*Exercise*: From the first line of the data through the line containing "result = []", return each line exactly.

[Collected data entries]

============

-- pv_equiv track=rewrite | github.com/yhydev/news_collect | translate.py | __section_slice
-- ===== SOURCE A (Python) =====
-- def __section_slice(src,maxlen):
--
-- 	if len(src) <=  maxlen:
-- 		return [src]
--
-- 	i = maxlen
--
-- 	section_arr = [];
--
-- 	while i > 0:
-- 		if src[i] == "." and src[i-1].islower():
-- 			section_arr.append(src[0 : i + 1])
--
-- 			section = __section_slice(src[i + 1:],maxlen)
-- 			section_arr.extend(section)
-- 			break
-- 		i = i - 1
-- 	return section_arr
-- ===== SOURCE B (Python) =====
-- def __section_slice(src, maxlen):
--     # Iterative: accumulate chunks in a list; the boundary is found by an
--     # ascending scan that keeps the LAST match (= A's first match scanning down).
--     result = []
--     while len(src) > maxlen:
--         cut = None
--         for i in range(1, maxlen + 1):
--             if src[i] == "." and src[i - 1].islower():
--                 cut = i
--         if cut is None:
--             return result
--         result.append(src[:cut + 1])
--         src = src[cut + 1:]
--     result.append(src)
--     return result
-- ===== Notes on version B (the rewrite author's own statement) =====
-- stated objective: alternative
-- what changed: Replaced A's recursion (each level re-calling __section_slice on the tail and extending the result) by a single iterative loop with an accumulator list, and replaced A's descending first-match boundary scan by an ascending scan that keeps the last matching index.
import Mathlib
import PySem

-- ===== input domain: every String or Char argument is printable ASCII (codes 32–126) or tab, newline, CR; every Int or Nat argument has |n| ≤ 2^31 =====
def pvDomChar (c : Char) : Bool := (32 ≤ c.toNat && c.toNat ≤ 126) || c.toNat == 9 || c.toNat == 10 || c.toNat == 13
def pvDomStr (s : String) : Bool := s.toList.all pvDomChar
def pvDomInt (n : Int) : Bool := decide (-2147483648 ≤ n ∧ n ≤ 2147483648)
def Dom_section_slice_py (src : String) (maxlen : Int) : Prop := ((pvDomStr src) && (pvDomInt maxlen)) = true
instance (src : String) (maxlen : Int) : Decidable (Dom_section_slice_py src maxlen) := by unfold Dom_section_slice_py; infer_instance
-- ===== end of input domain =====

-- B replaces A's recursion by an iterative accumulator loop and A's descending
-- first-match boundary scan by an ascending last-match scan (objective: alternative).

-- ===== PORT A =====
-- the sentence-boundary test 'src[i] == "." and src[i-1].islower()' (identical text in both sources)
def boundaryAt (cs : List Char) (i : Int) : Bool :=
  (PySem.List.pyGet? cs i == some '.') && (PySem.List.pyGet? cs (i - 1)).any PySem.Chars.islower

-- A's inner 'while i > 0' countdown: the first i from the top with a boundary
def sliceAFind (cs : List Char) : Nat → Option Nat
  | 0 => none
  | j + 1 => if boundaryAt cs ((j + 1 : Nat) : Int) then some (j + 1) else sliceAFind cs j

-- the found index lies in [1, n]  (cited by sliceA's decreasing_by)
theorem sliceAFind_bounds {cs : List Char} {n i : Nat} (h : sliceAFind cs n = some i) :
    1 ≤ i ∧ i ≤ n := by
  induction n with
  | zero => simp [sliceAFind] at h
  | succ j ih =>
    rw [sliceAFind] at h
    split at h
    · cases h; omega
    · have := ih h; omega

def sliceA (cs : List Char) (maxlen : Int) : List String :=
  if (cs.length : Int) ≤ maxlen then [String.ofList cs]
  else
    match h : sliceAFind cs maxlen.toNat with
    | none => []
    | some i =>
        String.ofList (PySem.List.slice cs (some 0) (some ((i + 1 : Nat) : Int))) ::
          sliceA (PySem.List.slice cs (some ((i + 1 : Nat) : Int)) none) maxlen
termination_by cs.length
decreasing_by
  have hb := sliceAFind_bounds h
  rw [PySem.List.slice_from_natCast, List.length_drop]
  omega

def section_slice_py (src : String) (maxlen : Int) : List String :=
  sliceA src.toList maxlen

-- ===== PORT B =====
-- B's ascending 'for i in range(1, maxlen+1)' scan keeping the LAST boundary found
def sliceBScan (cs : List Char) (maxlen : Int) : Option Int :=
  (PySem.List.pyRange 1 (maxlen + 1) 1).foldl
    (fun cut i => if boundaryAt cs i then some i else cut) none

-- a last-match fold yields the accumulator or a list element  (cited by sliceBScan_bounds)
theorem foldl_lastmatch_mem {α : Type} (p : α → Bool) (l : List α)
    (acc : Option α) {x : α}
    (h : l.foldl (fun cut i => if p i then some i else cut) acc = some x) :
    acc = some x ∨ x ∈ l := by
  induction l generalizing acc with
  | nil => exact Or.inl h
  | cons y l ih =>
    rw [List.foldl_cons] at h
    rcases ih _ h with h' | h'
    · by_cases hy : p y
      · rw [if_pos hy] at h'; cases h'; simp
      · rw [if_neg hy] at h'; exact Or.inl h'
    · simp [h']

-- the scanned cut lies in [1, maxlen]  (cited by sliceBLoop's decreasing_by)
theorem sliceBScan_bounds {cs : List Char} {maxlen cut : Int}
    (h : sliceBScan cs maxlen = some cut) : 1 ≤ cut ∧ cut ≤ maxlen := by
  rcases foldl_lastmatch_mem (boundaryAt cs) _ _ h with h' | h'
  · cases h'
  · have := PySem.List.mem_pyRange_one.mp h'; omega

def sliceBLoop (cs : List Char) (maxlen : Int) (result : List String) : List String :=
  if (cs.length : Int) ≤ maxlen then result ++ [String.ofList cs]
  else
    match h : sliceBScan cs maxlen with
    | none => result
    | some cut =>
        sliceBLoop (PySem.List.slice cs (some (cut + 1)) none) maxlen
          (result ++ [String.ofList (PySem.List.slice cs none (some (cut + 1)))])
termination_by cs.length
decreasing_by
  have hb := sliceBScan_bounds h
  rw [PySem.List.slice_from (cs) (a := cut + 1) (by omega), List.length_drop]
  omega

def section_slice_py_alt (src : String) (maxlen : Int) : List String :=
  sliceBLoop src.toList maxlen []

-- ===== PRECONDITION & SPEC =====
def Spec_section_slice_py (src : String) (maxlen : Int) (out : List String) : Prop := out = section_slice_py_alt src maxlen
instance (src : String) (maxlen : Int) (out : List String) : Decidable (Spec_section_slice_py src maxlen out) := by unfold Spec_section_slice_py; infer_instance

-- ===== CLAIM (what is proved, stated in full; the proofs are below) =====
def Claim_equal_section_slice_py : Prop := ∀ (src : String) (maxlen : Int), Dom_section_slice_py src maxlen → Spec_section_slice_py src maxlen (section_slice_py src maxlen)

-- ===== LEMMAS AND PROOFS =====

-- a left fold keeping the last match equals the first match of the reversed list
theorem foldl_lastmatch {α : Type} (p : α → Bool) (l : List α) (acc : Option α) :
    l.foldl (fun cut i => if p i then some i else cut) acc
      = (l.reverse.find? p).elim acc some := by
  induction l generalizing acc with
  | nil => simp
  | cons x l ih =>
    rw [List.foldl_cons, ih, List.reverse_cons, List.find?_append]
    cases hq : l.reverse.find? p with
    | some y => simp
    | none => by_cases hx : p x <;> simp [hx]

-- the ascending last-match scan over [1, n] equals A's descending first-match scan
theorem find_desc (cs : List Char) (n : Nat) :
    ((PySem.List.pyRange 1 ((n : Int) + 1) 1).reverse.find? (boundaryAt cs)).elim none some
      = (sliceAFind cs n).map (fun k => (k : Int)) := by
  induction n with
  | zero =>
    rw [PySem.List.pyRange_one_eq_nil (by norm_num)]
    simp [sliceAFind]
  | succ j ih =>
    have hcast : ((j + 1 : Nat) : Int) = ((j : Int) + 1) := by push_cast; ring
    have hcast1 : (((j + 1 : Nat) : Int) + 1) = ((j : Int) + 1) + 1 := by push_cast; ring
    rw [hcast1, PySem.List.pyRange_one_succ_right (by omega), List.reverse_append]
    rw [sliceAFind]
    by_cases hb : boundaryAt cs ((j + 1 : Nat) : Int)
    · rw [if_pos hb]
      rw [hcast] at hb
      simp [hb, hcast]
    · rw [if_neg hb]
      rw [hcast] at hb
      simp only [List.reverse_singleton, List.singleton_append, List.find?_cons, hb]
      exact ih

theorem scan_eq (cs : List Char) (maxlen : Int) :
    sliceBScan cs maxlen = (sliceAFind cs maxlen.toNat).map (fun k => (k : Int)) := by
  unfold sliceBScan
  rw [foldl_lastmatch]
  by_cases hm : 0 ≤ maxlen
  · obtain ⟨n, rfl⟩ := Int.eq_ofNat_of_zero_le hm
    rw [Int.toNat_natCast]
    exact find_desc cs n
  · rw [PySem.List.pyRange_one_eq_nil (by omega)]
    have h0 : maxlen.toNat = 0 := by omega
    simp [h0, sliceAFind]

theorem loop_eq (maxlen : Int) (cs : List Char) :
    ∀ acc, sliceBLoop cs maxlen acc = acc ++ sliceA cs maxlen := by
  induction cs using sliceA.induct (maxlen := maxlen) with
  | case1 cs hle =>
    intro acc
    rw [sliceBLoop, sliceA, if_pos hle, if_pos hle]
  | case2 cs hle hnone =>
    intro acc
    rw [sliceBLoop, sliceA, if_neg hle, if_neg hle]
    have hscan : sliceBScan cs maxlen = none := by
      rw [scan_eq, hnone]; rfl
    rw [hscan, hnone, List.append_nil]
  | case3 cs hle i hsome ih =>
    intro acc
    rw [sliceBLoop, sliceA, if_neg hle, if_neg hle]
    have hscan : sliceBScan cs maxlen = some ((i : Nat) : Int) := by
      rw [scan_eq, hsome]; rfl
    rw [hscan, hsome]
    dsimp only
    have hc : ((i : Nat) : Int) + 1 = ((i + 1 : Nat) : Int) := by push_cast; ring
    rw [hc, ih, List.append_assoc, PySem.List.slice_zero_start]
    rfl

-- ===== VERDICT (by name: the statement is the Claim_ definition above) =====
theorem section_slice_py_spec : Claim_equal_section_slice_py := by
  intro src maxlen _
  unfold Spec_section_slice_py section_slice_py section_slice_py_alt
  rw [loop_eq, List.nil_append]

============

*Answer section*:
-- pv_equiv track=rewrite | github.com/yhydev/news_collect | translate.py | __section_slice
-- ===== SOURCE A (Python) =====
-- def __section_slice(src,maxlen):
--
-- 	if len(src) <=  maxlen:
-- 		return [src]
--
-- 	i = maxlen
--
-- 	section_arr = [];
--
-- 	while i > 0:
-- 		if src[i] == "." and src[i-1].islower():
-- 			section_arr.append(src[0 : i + 1])
--
-- 			section = __section_slice(src[i + 1:],maxlen)
-- 			section_arr.extend(section)
-- 			break
-- 		i = i - 1
-- 	return section_arr
-- ===== SOURCE B (Python) =====
-- def __section_slice(src, maxlen):
--     # Iterative: accumulate chunks in a list; the boundary is found by an
--     # ascending scan that keeps the LAST match (= A's first match scanning down).
--     result = []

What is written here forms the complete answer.